No, DH doesn't stop impersonation or spoofing attacks. It doesn't do authentication. That much I agree with you on. You need something like ECDSA for that. But those types of attacks aren't MITM.



DHE protects against eavesdroppers, not middlemen.


Oh, fair enough. Dang, I get those confused far too often for my own good.


You don't think that MITM is a kind of impersonation attack? DHE is a mechanism for agreeing on a secret; it does nothing to authenticate the station you're agreeing on that secret with.

Think of what happens in TLS interception; DHE still takes place with the intercepting device, it's PKI which tells you who you're agreeing with.


Yeah, I had my terminology confused. I was mistaken.


In fact, you were closer to the truth than the person you replied to.

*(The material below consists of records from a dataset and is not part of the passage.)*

-- pv_equiv track=rewrite | github.com/jahn18/Microservice-Trade-off-Analysis-Tool | back-end/getDecomposition.py | create_node_dict
-- ===== SOURCE A (Python) =====
-- def create_node_dict(dependency_graph):
--     node_dict = {}
--     i = 0
--     for dep in dependency_graph:
--         class_name_a = dep[0]
--         class_name_b = dep[1]
--         if class_name_a not in node_dict:
--             node_dict[class_name_a] = i
--             i += 1
--         if class_name_b not in node_dict:
--             node_dict[class_name_b] = i
--             i += 1
--
--     return node_dict
-- ===== SOURCE B (Python) =====
-- def create_node_dict(dependency_graph):
--     # Rank-by-sort: record each name's first-occurrence position by overwriting
--     # backwards, then sort the distinct names by that position and enumerate.
--     flat = []
--     for dep in dependency_graph:
--         flat.append(dep[0])
--         flat.append(dep[1])
--     first = {}
--     for pos, name in reversed(list(enumerate(flat))):
--         first[name] = pos
--     names = sorted(first, key=first.get)
--     return {name: i for i, name in enumerate(names)}
-- ===== Notes on version B (the rewrite author's own statement) =====
-- stated objective: alternative
-- what changed: Replaces A's single interleaved pass with a manual counter and two membership branches by a rank-by-sort algorithm: flatten the names, compute each name's first-occurrence position by overwriting a dict backwards, sort the distinct names by that position, and enumerate; trades the incremental counter for a sort.
import Mathlib
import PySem

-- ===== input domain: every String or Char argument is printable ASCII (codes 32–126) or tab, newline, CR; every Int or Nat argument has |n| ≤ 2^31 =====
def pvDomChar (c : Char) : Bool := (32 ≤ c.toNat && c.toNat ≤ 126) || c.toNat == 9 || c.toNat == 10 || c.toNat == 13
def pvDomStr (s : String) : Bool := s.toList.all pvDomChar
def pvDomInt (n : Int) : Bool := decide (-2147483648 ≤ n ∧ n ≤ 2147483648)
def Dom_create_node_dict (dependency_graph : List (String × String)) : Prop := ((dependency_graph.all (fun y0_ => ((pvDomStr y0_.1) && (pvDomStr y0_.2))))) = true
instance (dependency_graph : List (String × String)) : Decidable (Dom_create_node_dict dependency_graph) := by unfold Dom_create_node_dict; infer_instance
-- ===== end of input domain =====

-- B replaces A's interleaved counter-and-two-branches loop by a rank-by-sort algorithm
-- (first-occurrence positions via a backwards overwrite pass, then sort + enumerate); same return value.

-- ===== PORT A =====
-- literal port of A: one loop, a dict and a counter, two membership-guarded inserts per dep
def create_node_dict (dependency_graph : List (String × String)) : List (String × Int) :=
  (dependency_graph.foldl
    (fun (s : PySem.Dict String Int × Int) dep =>
      let s := if s.1.contains dep.1 then s else (s.1.insert dep.1 s.2, s.2 + 1)
      if s.1.contains dep.2 then s else (s.1.insert dep.2 s.2, s.2 + 1))
    (PySem.Dict.empty, 0)).1.items

-- ===== PORT B =====
-- literal port of Source B: flatten the names; build `first` by inserting pos→name pairs in
-- REVERSED enumeration order (so the first occurrence overwrites last); sort the dict's keys
-- by first.get (every key sorted ranges over is present in `first`, so first.get = getD _ 0); enumerate.
def create_node_dict_alt (dependency_graph : List (String × String)) : List (String × Int) :=
  let flat := dependency_graph.foldl (fun acc dep => acc ++ [dep.1, dep.2]) []
  let first := (PySem.List.enumerate flat).reverse.foldl
      (fun (d : PySem.Dict String Int) p => d.insert p.2 p.1) PySem.Dict.empty
  let names := PySem.List.sorted first.keys (fun n => first.getD n 0) false
  (PySem.List.enumerate names).map (fun p => (p.2, p.1))

-- ===== PRECONDITION & SPEC =====
def Spec_create_node_dict (dependency_graph : List (String × String)) (out : List (String × Int)) : Prop := out = create_node_dict_alt dependency_graph
instance (dependency_graph : List (String × String)) (out : List (String × Int)) : Decidable (Spec_create_node_dict dependency_graph out) := by unfold Spec_create_node_dict; infer_instance

-- ===== CLAIM (what is proved, stated in full; the proofs are below) =====
def Claim_equal_create_node_dict : Prop := ∀ (dependency_graph : List (String × String)), Dom_create_node_dict dependency_graph → Spec_create_node_dict dependency_graph (create_node_dict dependency_graph)

-- ===== LEMMAS AND PROOFS =====

/-- one membership-guarded insert: A's per-name step -/
def pvStep1 (s : PySem.Dict String Int × Int) (x : String) : PySem.Dict String Int × Int :=
  if s.1.contains x then s else (s.1.insert x s.2, s.2 + 1)

/-- the dict {name : index} over a list of distinct names, as A's loop builds it -/
def pvDictOf (L : List String) : PySem.Dict String Int :=
  ⟨(PySem.List.enumerate L).map (fun p => (p.2, p.1))⟩

theorem pvEnumerate_append_singleton {α : Type} (L : List α) (x : α) (s : Int) :
    PySem.List.enumerate (L ++ [x]) s = PySem.List.enumerate L s ++ [(s + L.length, x)] := by
  induction L generalizing s with
  | nil => simp [PySem.List.enumerate]
  | cons a t ih =>
      simp [PySem.List.enumerate_cons, ih]
      ring_nf

theorem pvDictOf_contains (L : List String) (x : String) :
    (pvDictOf L).contains x = decide (x ∈ L) := by
  have h : ∀ (s : Int), (((PySem.List.enumerate L s).map (fun p : Int × String => (p.2, p.1))).any
      (fun p => p.1 == x)) = decide (x ∈ L) := by
    induction L with
    | nil => intro s; simp [PySem.List.enumerate]
    | cons a t ih =>
        intro s
        simp only [PySem.List.enumerate_cons, List.map_cons, List.any_cons, ih (s + 1)]
        by_cases hax : a = x
        · simp [hax]
        · simp [beq_eq_false_iff_ne.mpr hax, Ne.symm hax]
  simpa [pvDictOf, PySem.Dict.contains] using h 0

theorem pvStep1_dictOf (L : List String) (x : String) :
    pvStep1 (pvDictOf L, (L.length : Int)) x
      = (pvDictOf (PySem.Set.add L x), ((PySem.Set.add L x).length : Int)) := by
  unfold pvStep1
  by_cases hx : x ∈ L
  · rw [PySem.Set.add_of_mem hx]
    simp [pvDictOf_contains, hx]
  · have hc : (pvDictOf L).contains x = false := by
      rw [pvDictOf_contains]; simp [hx]
    simp only [hc, Bool.false_eq_true, if_false, PySem.Set.add_of_not_mem hx]
    rw [PySem.Dict.insert]
    simp only [hc, Bool.false_eq_true, if_false]
    simp [pvDictOf, pvEnumerate_append_singleton]

theorem pvFoldl_step1 (xs : List String) (L : List String) :
    xs.foldl pvStep1 (pvDictOf L, (L.length : Int))
      = (pvDictOf (PySem.Set.update L xs), ((PySem.Set.update L xs).length : Int)) := by
  induction xs generalizing L with
  | nil => simp [PySem.Set.update]
  | cons x t ih =>
      rw [List.foldl_cons, pvStep1_dictOf, ih, PySem.Set.update_cons]

/-- A's two-if loop body is two pvStep1 steps on the flattened name list -/
theorem pvA_eq_flat (g : List (String × String)) (s : PySem.Dict String Int × Int) :
    g.foldl
      (fun (s : PySem.Dict String Int × Int) dep =>
        let s := if s.1.contains dep.1 then s else (s.1.insert dep.1 s.2, s.2 + 1)
        if s.1.contains dep.2 then s else (s.1.insert dep.2 s.2, s.2 + 1)) s
      = (g.flatMap (fun dep => [dep.1, dep.2])).foldl pvStep1 s := by
  induction g generalizing s with
  | nil => rfl
  | cons d t ih => simp [List.foldl_cons, ih, pvStep1]

theorem pvOrder_eq (g : List (String × String)) (acc : List String) :
    g.foldl (fun acc dep => acc ++ [dep.1, dep.2]) acc
      = acc ++ g.flatMap (fun dep => [dep.1, dep.2]) := by
  induction g generalizing acc with
  | nil => simp
  | cons d t ih => simp [List.foldl_cons, ih]

/-- the backwards-overwrite loop: each name's value is its FIRST occurrence position -/
theorem pvFold_get (flat : List String) (s : Int) (d : PySem.Dict String Int) (x : String) :
    ((PySem.List.enumerate flat s).reverse.foldl
        (fun (d : PySem.Dict String Int) p => d.insert p.2 p.1) d).get? x
      = if x ∈ flat then some (s + (flat.idxOf x : Int)) else d.get? x := by
  induction flat generalizing s d with
  | nil => simp [PySem.List.enumerate]
  | cons a t ih =>
      rw [PySem.List.enumerate_cons, List.reverse_cons, List.foldl_append, List.foldl_cons,
        List.foldl_nil]
      simp only [PySem.Dict.get?_insert]
      by_cases hxa : x = a
      · subst hxa; simp [List.idxOf_cons_self]
      · rw [if_neg hxa, ih]
        by_cases hxt : x ∈ t
        · have hidx : (a :: t).idxOf x = t.idxOf x + 1 := List.idxOf_cons_ne t (Ne.symm hxa)
          simp [hxt, hxa, hidx]
          ring
        · simp [hxt, hxa]

/-- the keys of the backwards-overwrite dict: the distinct names of flat.reverse -/
theorem pvFold_keys (flat : List String) (s : Int) :
    ((PySem.List.enumerate flat s).reverse.foldl
        (fun (d : PySem.Dict String Int) p => d.insert p.2 p.1) PySem.Dict.empty).keys
      = PySem.Set.ofList flat.reverse := by
  have h := PySem.Dict.keys_foldl_insert_key
      (l := (PySem.List.enumerate flat s).reverse) (key := fun p : Int × String => p.2)
      (f := fun (d : PySem.Dict String Int) p => p.1) (d := PySem.Dict.empty)
  rw [h]
  have hm : ((PySem.List.enumerate flat s).reverse.map (fun p : Int × String => p.2))
      = flat.reverse := by
    rw [List.map_reverse, PySem.List.map_snd_enumerate]
  rw [hm]
  rfl

/-- Set.update appends exactly the not-yet-seen distinct elements -/
theorem pvUpdate_append_filter (ys : List String) : ∀ (s : List String),
    PySem.Set.update s ys = s ++ (PySem.List.dedup ys).filter (fun y => !s.contains y) := by
  induction ys with
  | nil => intro s; simp [PySem.Set.update, PySem.List.dedup]
  | cons y t ih =>
      intro s
      rw [PySem.Set.update_cons, ih]
      have hd : PySem.List.dedup (y :: t)
          = y :: (PySem.List.dedup t).filter (fun z => !([y] : List String).contains z) := by
        have h1 : PySem.List.dedup (y :: t) = PySem.Set.update [] (y :: t) := rfl
        rw [h1, PySem.Set.update_cons]
        have h2 : PySem.Set.add ([] : List String) y = [y] := rfl
        rw [h2, ih]
        rfl
      rw [hd]
      by_cases hy : y ∈ s
      · have hc : s.contains y = true := by simpa using hy
        rw [PySem.Set.add_of_mem hy]
        simp only [List.filter_cons, hc, Bool.not_true, Bool.false_eq_true, if_false,
          List.filter_filter]
        congr 1
        apply List.filter_congr
        intro z hz
        by_cases hzs : z ∈ s
        · simp [hzs]
        · have hzy : z ≠ y := fun h => hzs (h ▸ hy)
          simp [hzs, hzy]
      · have hc : s.contains y = false := by simpa using hy
        rw [PySem.Set.add_of_not_mem hy]
        simp only [List.filter_cons, hc, Bool.not_false, if_true, List.filter_filter,
          List.append_assoc, List.singleton_append]
        congr 2
        apply List.filter_congr
        intro z hz
        by_cases hzy : z = y
        · simp [hzy]
        · by_cases hzs : z ∈ s <;> simp [hzy, hzs]

/-- dedup keeps the head, then the distinct elements of the tail other than the head -/
theorem pvDedup_cons (x : String) (t : List String) :
    PySem.List.dedup (x :: t)
      = x :: (PySem.List.dedup t).filter (fun z => !([x] : List String).contains z) := by
  have h1 : PySem.List.dedup (x :: t) = PySem.Set.update [] (x :: t) := rfl
  rw [h1, PySem.Set.update_cons]
  have h2 : PySem.Set.add ([] : List String) x = [x] := rfl
  rw [h2, pvUpdate_append_filter]
  rfl

/-- dedup lists the distinct names in strictly increasing first-occurrence order -/
theorem pvDedup_idxOf_pairwise (xs : List String) :
    (PySem.List.dedup xs).Pairwise (fun a b => xs.idxOf a < xs.idxOf b) := by
  induction xs with
  | nil => simp [PySem.List.dedup]
  | cons x t ih =>
      rw [pvDedup_cons]
      constructor
      · intro b hb
        have hbx : b ≠ x := by
          have := List.of_mem_filter hb
          simpa using this
        rw [List.idxOf_cons_self, List.idxOf_cons_ne t (Ne.symm hbx)]
        omega
      · have hp : ((PySem.List.dedup t).filter
            (fun z => !([x] : List String).contains z)).Pairwise
            (fun a b => t.idxOf a < t.idxOf b) := ih.sublist List.filter_sublist
        refine hp.imp_of_mem ?_
        intro a b ha hb hab
        have hax : a ≠ x := by have := List.of_mem_filter ha; simpa using this
        have hbx : b ≠ x := by have := List.of_mem_filter hb; simpa using this
        rw [List.idxOf_cons_ne t (Ne.symm hax), List.idxOf_cons_ne t (Ne.symm hbx)]
        omega

/-- B's sort by first-occurrence position recovers exactly the first-appearance order -/
theorem pvNames_eq_dedup (flat : List String)
    (first : PySem.Dict String Int)
    (hf : first = (PySem.List.enumerate flat).reverse.foldl
        (fun (d : PySem.Dict String Int) p => d.insert p.2 p.1) PySem.Dict.empty) :
    PySem.List.sorted first.keys (fun n => first.getD n 0) false = PySem.List.dedup flat := by
  have hget : ∀ x ∈ flat, first.getD x 0 = (flat.idxOf x : Int) := by
    intro x hx
    have h := pvFold_get flat 0 PySem.Dict.empty x
    rw [if_pos hx] at h
    rw [hf, PySem.Dict.getD_eq_get?_getD, h]
    simp
  apply PySem.List.sorted_eq_of_perm_of_pairwise_lt
  · rw [hf, pvFold_keys]
    rw [List.perm_ext_iff_of_nodup (PySem.List.nodup_dedup flat) (PySem.Set.nodup_ofList _)]
    intro a
    rw [PySem.List.mem_dedup, PySem.Set.mem_ofList, List.mem_reverse]
  · refine (pvDedup_idxOf_pairwise flat).imp_of_mem ?_
    intro a b ha hb hab
    rw [hget a ((PySem.List.mem_dedup _ _).mp ha), hget b ((PySem.List.mem_dedup _ _).mp hb)]
    exact_mod_cast hab

-- ===== VERDICT (by name: the statement is the Claim_ definition above) =====
theorem create_node_dict_spec : Claim_equal_create_node_dict := by
  intro g _
  show create_node_dict g = create_node_dict_alt g
  unfold create_node_dict create_node_dict_alt
  simp only [pvOrder_eq, List.nil_append]
  rw [pvA_eq_flat, pvNames_eq_dedup _ _ rfl]
  have h0 : (PySem.Dict.empty : PySem.Dict String Int) = pvDictOf [] := rfl
  rw [h0]
  have h1 : ((0 : Int)) = (([] : List String).length : Int) := by simp
  rw [h1, pvFoldl_step1]
  simp [pvDictOf, PySem.List.dedup_eq_ofList, PySem.Set.ofList_eq_foldl, PySem.Set.update]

The new standard uses a PAKE (password-authenticated key exchange) protocol. This type of cryptographic construct is similar to an unauthenticated key exchange protocol (such as Diffie-Hellman), but in addition succeeds only if both parties know the same password, without leaking any information about the password to a party if they don’t know it. At least one of the best-known PAKE algorithms, namely SRP, is quite similar to Diffie-Hellman in structure, although it’s not the one being used here (which I don’t know anything about).